#### THE INPUT:

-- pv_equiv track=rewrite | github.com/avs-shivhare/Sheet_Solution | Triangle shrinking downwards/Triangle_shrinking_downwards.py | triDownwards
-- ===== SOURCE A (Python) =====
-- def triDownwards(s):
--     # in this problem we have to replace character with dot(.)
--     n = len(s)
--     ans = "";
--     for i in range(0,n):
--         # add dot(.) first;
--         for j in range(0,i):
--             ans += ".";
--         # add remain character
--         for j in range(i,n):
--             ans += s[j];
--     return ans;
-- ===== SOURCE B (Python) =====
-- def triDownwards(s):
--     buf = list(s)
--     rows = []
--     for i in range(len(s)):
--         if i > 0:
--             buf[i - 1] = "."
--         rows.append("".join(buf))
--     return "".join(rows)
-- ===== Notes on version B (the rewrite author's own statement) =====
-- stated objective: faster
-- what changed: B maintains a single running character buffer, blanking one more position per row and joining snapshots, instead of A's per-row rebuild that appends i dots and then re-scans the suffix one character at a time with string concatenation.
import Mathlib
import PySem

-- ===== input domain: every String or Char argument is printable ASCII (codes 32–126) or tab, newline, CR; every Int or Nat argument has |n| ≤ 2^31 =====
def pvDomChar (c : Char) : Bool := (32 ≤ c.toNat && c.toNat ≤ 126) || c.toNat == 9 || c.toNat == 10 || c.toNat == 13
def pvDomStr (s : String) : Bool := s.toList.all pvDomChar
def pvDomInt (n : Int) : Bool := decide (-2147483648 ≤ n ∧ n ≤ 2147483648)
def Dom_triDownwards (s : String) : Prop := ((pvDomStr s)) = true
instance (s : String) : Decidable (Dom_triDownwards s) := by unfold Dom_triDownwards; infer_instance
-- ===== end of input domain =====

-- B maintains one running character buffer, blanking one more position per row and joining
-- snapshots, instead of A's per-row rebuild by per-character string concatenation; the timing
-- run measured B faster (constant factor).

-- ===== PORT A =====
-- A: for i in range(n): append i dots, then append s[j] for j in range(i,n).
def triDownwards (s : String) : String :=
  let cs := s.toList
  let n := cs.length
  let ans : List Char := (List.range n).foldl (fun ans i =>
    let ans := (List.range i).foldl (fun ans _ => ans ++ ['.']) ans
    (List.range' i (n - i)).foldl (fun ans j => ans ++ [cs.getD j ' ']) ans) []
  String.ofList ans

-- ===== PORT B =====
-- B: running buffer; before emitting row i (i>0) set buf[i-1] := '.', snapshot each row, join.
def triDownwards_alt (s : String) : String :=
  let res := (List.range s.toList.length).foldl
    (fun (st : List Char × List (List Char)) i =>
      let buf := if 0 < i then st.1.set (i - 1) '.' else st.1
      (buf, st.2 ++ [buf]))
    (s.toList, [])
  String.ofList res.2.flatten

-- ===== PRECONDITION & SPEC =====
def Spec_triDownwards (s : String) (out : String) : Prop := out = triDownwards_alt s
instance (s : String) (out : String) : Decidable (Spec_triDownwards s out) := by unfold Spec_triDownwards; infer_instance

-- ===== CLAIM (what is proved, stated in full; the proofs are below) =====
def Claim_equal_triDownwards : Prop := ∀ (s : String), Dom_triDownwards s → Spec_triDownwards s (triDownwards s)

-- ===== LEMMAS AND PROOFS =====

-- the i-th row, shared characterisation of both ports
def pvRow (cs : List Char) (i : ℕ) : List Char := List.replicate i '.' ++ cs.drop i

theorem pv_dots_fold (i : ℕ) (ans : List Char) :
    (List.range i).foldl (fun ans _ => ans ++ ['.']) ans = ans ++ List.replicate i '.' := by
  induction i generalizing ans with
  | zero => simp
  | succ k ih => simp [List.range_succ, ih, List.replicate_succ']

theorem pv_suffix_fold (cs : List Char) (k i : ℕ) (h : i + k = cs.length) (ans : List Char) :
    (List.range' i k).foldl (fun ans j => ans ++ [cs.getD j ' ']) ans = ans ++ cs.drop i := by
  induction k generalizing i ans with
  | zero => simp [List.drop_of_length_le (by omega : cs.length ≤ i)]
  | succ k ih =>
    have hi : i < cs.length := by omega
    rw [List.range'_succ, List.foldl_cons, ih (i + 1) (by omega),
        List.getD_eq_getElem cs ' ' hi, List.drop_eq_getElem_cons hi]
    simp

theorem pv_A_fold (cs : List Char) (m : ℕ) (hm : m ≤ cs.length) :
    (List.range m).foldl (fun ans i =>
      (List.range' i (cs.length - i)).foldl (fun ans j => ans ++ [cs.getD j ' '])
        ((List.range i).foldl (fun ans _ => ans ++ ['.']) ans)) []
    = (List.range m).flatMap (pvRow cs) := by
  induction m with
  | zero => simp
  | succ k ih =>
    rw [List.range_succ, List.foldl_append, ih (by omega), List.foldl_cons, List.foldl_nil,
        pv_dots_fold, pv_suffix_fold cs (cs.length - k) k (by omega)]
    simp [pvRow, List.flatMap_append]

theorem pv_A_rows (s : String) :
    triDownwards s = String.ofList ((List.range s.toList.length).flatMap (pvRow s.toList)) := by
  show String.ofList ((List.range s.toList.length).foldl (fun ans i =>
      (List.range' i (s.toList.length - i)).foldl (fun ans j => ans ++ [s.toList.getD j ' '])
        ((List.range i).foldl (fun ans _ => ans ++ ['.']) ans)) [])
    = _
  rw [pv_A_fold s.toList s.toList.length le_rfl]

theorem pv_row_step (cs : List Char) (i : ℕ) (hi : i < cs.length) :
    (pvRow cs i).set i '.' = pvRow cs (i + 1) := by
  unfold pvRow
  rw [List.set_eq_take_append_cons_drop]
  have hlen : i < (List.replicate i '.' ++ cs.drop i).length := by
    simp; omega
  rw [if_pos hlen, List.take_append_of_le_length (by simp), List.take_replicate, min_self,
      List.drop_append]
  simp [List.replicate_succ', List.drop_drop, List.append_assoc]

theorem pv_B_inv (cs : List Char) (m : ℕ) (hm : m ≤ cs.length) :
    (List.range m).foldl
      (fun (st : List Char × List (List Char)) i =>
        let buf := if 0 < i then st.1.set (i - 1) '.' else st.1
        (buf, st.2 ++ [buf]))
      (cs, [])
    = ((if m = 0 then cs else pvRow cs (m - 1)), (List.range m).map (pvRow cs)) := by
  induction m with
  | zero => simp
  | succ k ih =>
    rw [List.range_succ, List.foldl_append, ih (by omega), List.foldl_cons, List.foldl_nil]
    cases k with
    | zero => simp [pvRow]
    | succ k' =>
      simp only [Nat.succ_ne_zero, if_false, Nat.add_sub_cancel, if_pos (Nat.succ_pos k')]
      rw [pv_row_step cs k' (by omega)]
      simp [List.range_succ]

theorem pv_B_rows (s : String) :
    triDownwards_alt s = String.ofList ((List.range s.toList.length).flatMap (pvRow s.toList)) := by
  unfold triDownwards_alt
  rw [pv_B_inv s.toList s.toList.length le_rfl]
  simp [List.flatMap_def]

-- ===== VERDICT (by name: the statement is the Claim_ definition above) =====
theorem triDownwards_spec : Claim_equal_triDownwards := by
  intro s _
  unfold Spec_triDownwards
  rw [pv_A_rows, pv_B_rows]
--
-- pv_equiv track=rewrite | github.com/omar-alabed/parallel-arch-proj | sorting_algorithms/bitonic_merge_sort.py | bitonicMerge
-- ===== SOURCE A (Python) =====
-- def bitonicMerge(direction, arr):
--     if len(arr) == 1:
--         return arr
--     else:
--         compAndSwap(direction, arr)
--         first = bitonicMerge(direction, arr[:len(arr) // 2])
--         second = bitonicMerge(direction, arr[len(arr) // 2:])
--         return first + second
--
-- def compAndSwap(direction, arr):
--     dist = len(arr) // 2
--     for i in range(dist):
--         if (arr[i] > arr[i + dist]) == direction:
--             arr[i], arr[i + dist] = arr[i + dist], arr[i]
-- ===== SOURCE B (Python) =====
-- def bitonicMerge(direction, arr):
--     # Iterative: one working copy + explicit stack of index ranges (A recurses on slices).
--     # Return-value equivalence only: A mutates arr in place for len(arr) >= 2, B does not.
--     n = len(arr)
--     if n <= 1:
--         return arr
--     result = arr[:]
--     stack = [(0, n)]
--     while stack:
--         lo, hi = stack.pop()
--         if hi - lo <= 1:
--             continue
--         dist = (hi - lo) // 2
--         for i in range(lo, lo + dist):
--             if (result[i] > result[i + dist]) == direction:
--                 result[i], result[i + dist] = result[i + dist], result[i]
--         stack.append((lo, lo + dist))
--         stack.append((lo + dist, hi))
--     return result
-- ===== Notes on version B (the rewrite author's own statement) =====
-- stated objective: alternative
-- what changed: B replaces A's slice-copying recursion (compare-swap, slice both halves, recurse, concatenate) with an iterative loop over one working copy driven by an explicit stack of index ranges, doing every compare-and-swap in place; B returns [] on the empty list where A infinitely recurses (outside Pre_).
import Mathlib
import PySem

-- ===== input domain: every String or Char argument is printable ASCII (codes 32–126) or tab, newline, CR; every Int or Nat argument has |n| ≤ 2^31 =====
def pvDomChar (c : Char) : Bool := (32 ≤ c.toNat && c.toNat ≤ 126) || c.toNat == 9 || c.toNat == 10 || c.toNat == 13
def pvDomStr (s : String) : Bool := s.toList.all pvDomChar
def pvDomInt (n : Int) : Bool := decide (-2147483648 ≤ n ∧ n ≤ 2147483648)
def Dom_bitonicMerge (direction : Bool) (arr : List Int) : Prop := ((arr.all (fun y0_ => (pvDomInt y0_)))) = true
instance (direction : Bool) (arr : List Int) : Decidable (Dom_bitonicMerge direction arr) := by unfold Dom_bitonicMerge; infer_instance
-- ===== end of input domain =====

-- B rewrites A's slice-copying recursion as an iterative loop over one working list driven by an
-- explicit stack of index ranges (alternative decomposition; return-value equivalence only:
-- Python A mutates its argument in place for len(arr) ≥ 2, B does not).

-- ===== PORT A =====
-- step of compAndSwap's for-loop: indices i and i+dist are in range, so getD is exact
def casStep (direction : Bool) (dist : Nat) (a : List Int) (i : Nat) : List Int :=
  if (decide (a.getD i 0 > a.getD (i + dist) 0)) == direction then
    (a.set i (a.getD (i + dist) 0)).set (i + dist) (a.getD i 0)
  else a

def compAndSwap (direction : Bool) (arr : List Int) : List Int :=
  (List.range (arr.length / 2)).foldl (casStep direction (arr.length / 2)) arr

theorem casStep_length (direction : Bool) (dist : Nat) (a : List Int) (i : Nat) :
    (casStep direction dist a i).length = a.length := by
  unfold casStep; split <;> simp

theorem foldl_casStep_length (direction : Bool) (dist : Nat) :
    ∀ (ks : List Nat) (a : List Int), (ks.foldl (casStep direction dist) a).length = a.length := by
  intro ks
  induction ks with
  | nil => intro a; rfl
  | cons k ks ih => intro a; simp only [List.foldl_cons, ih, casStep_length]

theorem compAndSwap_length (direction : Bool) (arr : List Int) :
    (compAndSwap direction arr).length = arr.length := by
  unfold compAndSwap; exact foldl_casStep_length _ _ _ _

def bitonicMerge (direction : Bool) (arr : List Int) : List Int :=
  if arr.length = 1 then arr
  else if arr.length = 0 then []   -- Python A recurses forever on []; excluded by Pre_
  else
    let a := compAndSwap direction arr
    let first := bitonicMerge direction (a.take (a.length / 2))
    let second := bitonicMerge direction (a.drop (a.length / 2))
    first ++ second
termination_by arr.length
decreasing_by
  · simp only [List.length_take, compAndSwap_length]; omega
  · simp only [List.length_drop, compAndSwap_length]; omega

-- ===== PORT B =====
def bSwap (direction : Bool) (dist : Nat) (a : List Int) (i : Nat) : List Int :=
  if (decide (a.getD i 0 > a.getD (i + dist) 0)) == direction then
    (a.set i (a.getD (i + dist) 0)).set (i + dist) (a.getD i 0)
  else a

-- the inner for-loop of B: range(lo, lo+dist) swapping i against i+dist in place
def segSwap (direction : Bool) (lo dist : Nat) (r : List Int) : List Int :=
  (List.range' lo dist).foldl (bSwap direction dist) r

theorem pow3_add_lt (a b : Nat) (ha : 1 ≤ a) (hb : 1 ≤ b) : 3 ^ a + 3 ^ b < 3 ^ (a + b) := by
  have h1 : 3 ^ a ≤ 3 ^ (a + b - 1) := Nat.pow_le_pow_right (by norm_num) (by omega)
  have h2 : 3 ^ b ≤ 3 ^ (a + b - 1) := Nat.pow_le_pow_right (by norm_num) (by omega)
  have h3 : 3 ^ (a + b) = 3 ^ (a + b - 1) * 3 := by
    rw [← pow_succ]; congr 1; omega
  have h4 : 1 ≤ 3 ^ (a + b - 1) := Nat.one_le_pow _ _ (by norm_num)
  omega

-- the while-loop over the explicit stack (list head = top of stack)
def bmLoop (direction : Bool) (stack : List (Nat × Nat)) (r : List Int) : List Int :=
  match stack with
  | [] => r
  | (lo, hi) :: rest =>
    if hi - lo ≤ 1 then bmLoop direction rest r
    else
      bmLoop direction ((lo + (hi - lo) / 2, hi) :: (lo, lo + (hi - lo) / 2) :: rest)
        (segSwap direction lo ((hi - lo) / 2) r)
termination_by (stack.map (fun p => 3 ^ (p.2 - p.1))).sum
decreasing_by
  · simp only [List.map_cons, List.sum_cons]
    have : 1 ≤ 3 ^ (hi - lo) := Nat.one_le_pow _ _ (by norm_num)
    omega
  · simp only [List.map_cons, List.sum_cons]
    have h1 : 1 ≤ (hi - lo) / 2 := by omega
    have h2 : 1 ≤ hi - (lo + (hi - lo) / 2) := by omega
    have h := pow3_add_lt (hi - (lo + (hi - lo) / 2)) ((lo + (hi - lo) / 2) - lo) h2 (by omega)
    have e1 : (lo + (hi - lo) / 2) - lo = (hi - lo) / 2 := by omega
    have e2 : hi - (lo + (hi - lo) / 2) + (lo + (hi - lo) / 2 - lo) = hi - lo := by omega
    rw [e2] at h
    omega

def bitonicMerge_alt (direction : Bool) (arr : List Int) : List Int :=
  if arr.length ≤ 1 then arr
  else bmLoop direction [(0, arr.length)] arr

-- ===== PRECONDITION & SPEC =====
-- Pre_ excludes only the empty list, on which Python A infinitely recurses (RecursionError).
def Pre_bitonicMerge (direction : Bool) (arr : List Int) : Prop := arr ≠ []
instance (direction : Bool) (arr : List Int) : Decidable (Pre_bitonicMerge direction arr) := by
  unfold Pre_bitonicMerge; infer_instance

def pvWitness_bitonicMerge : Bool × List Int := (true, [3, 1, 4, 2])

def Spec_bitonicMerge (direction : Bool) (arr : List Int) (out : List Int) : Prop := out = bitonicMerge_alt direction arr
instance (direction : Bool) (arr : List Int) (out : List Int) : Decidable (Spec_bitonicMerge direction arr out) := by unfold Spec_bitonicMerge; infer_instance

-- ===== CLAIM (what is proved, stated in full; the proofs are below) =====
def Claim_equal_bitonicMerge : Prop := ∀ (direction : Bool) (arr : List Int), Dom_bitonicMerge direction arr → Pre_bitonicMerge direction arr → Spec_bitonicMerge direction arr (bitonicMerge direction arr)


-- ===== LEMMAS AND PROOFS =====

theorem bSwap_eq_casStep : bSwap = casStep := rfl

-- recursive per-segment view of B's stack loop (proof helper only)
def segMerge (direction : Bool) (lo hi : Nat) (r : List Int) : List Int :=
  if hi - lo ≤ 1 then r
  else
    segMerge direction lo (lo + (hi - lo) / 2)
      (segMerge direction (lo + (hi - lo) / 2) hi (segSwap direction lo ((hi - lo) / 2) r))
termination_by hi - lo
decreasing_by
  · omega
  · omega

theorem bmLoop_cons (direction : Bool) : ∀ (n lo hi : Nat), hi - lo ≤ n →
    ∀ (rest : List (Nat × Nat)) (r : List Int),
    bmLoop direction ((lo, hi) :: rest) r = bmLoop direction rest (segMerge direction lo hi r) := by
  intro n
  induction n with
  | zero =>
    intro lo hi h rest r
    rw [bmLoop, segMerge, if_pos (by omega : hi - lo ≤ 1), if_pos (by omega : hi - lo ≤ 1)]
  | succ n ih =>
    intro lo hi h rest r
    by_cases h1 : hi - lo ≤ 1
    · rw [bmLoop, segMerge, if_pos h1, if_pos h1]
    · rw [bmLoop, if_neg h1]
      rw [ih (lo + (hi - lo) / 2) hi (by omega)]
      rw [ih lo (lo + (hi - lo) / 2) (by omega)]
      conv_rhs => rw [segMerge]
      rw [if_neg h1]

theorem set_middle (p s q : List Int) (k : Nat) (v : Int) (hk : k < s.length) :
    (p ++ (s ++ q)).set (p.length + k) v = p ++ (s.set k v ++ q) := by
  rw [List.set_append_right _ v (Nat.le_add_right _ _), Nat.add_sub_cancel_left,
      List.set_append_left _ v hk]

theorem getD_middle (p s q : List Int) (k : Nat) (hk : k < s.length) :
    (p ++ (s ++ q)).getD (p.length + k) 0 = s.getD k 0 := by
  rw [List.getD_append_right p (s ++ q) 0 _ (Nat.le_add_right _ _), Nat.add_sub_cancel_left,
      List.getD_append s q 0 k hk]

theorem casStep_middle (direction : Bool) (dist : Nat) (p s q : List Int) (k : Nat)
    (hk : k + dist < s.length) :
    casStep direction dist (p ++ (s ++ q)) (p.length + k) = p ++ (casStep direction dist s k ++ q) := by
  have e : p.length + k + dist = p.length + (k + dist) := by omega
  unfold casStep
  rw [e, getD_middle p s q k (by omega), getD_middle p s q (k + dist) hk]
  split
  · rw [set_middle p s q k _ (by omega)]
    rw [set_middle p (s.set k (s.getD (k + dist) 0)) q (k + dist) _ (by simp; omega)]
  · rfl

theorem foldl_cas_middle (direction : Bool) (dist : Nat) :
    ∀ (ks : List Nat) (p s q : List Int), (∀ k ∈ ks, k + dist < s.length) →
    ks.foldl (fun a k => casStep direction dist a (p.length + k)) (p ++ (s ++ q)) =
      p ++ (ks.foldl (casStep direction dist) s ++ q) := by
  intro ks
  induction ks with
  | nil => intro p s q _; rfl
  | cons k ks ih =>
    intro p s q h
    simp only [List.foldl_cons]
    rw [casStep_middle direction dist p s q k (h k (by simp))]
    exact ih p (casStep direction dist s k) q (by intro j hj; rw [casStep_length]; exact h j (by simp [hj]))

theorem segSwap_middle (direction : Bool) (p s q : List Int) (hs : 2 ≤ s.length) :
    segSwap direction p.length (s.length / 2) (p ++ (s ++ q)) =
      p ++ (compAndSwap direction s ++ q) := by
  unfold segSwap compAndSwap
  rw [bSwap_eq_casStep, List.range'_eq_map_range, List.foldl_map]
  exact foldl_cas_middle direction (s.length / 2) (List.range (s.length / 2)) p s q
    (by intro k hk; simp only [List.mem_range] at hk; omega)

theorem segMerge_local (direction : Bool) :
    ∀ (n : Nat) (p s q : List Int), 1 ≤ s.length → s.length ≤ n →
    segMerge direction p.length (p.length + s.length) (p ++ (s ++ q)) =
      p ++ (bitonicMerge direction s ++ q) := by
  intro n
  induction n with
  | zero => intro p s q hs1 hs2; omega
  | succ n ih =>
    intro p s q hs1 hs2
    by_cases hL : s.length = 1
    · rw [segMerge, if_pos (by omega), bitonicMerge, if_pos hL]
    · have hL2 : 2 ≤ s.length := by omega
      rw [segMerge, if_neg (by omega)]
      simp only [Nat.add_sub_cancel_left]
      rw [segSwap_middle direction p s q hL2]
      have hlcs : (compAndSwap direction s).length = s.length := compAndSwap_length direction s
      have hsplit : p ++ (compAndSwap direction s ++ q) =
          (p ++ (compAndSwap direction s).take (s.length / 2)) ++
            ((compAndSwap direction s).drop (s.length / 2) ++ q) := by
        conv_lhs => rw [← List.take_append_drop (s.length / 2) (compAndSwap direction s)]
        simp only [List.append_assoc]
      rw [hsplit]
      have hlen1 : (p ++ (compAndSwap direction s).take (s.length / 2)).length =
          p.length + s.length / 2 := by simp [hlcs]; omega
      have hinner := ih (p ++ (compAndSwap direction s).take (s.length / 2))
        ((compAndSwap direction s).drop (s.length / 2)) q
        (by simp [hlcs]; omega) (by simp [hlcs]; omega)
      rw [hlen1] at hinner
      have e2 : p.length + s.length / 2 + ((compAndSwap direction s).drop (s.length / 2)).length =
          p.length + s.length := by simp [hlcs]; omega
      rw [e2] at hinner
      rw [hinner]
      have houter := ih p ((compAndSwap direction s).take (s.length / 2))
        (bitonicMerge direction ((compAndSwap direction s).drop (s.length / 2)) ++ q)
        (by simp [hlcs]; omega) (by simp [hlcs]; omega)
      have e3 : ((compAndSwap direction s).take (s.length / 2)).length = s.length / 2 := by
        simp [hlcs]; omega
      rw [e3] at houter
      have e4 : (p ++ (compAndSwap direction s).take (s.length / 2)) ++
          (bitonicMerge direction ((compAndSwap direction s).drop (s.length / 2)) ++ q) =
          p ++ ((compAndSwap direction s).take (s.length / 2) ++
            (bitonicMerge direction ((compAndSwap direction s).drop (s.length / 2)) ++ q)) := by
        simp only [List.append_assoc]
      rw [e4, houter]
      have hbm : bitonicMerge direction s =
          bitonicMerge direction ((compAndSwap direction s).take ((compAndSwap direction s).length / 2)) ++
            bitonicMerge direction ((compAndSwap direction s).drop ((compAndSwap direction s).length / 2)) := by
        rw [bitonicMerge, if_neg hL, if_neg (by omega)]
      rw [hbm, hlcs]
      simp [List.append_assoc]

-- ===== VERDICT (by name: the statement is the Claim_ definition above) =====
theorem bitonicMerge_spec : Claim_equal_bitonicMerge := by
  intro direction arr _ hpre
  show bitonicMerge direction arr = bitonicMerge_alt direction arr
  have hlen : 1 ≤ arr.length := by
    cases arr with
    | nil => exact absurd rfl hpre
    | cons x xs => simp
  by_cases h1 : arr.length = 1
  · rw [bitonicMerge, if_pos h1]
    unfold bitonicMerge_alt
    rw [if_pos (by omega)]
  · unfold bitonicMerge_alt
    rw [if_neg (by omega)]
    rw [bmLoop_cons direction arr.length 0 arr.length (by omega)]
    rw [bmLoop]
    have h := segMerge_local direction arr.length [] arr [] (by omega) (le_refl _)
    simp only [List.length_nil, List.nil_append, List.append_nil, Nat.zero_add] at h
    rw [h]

#### TASK INSTRUCTIONS:
All lines in the data above from the one with "omega), List.foldl_cons, List.foldl_nil]" through the one with "simp [List.flatMap_def]" must be repeated exactly, and no others.

#### FINISHED TASK:
    rw [List.range_succ, List.foldl_append, ih (by omega), List.foldl_cons, List.foldl_nil]
    cases k with
    | zero => simp [pvRow]
    | succ k' =>
      simp only [Nat.succ_ne_zero, if_false, Nat.add_sub_cancel, if_pos (Nat.succ_pos k')]
      rw [pv_row_step cs k' (by omega)]
      simp [List.range_succ]

theorem pv_B_rows (s : String) :
    triDownwards_alt s = String.ofList ((List.range s.toList.length).flatMap (pvRow s.toList)) := by
  unfold triDownwards_alt
  rw [pv_B_inv s.toList s.toList.length le_rfl]
  simp [List.flatMap_def]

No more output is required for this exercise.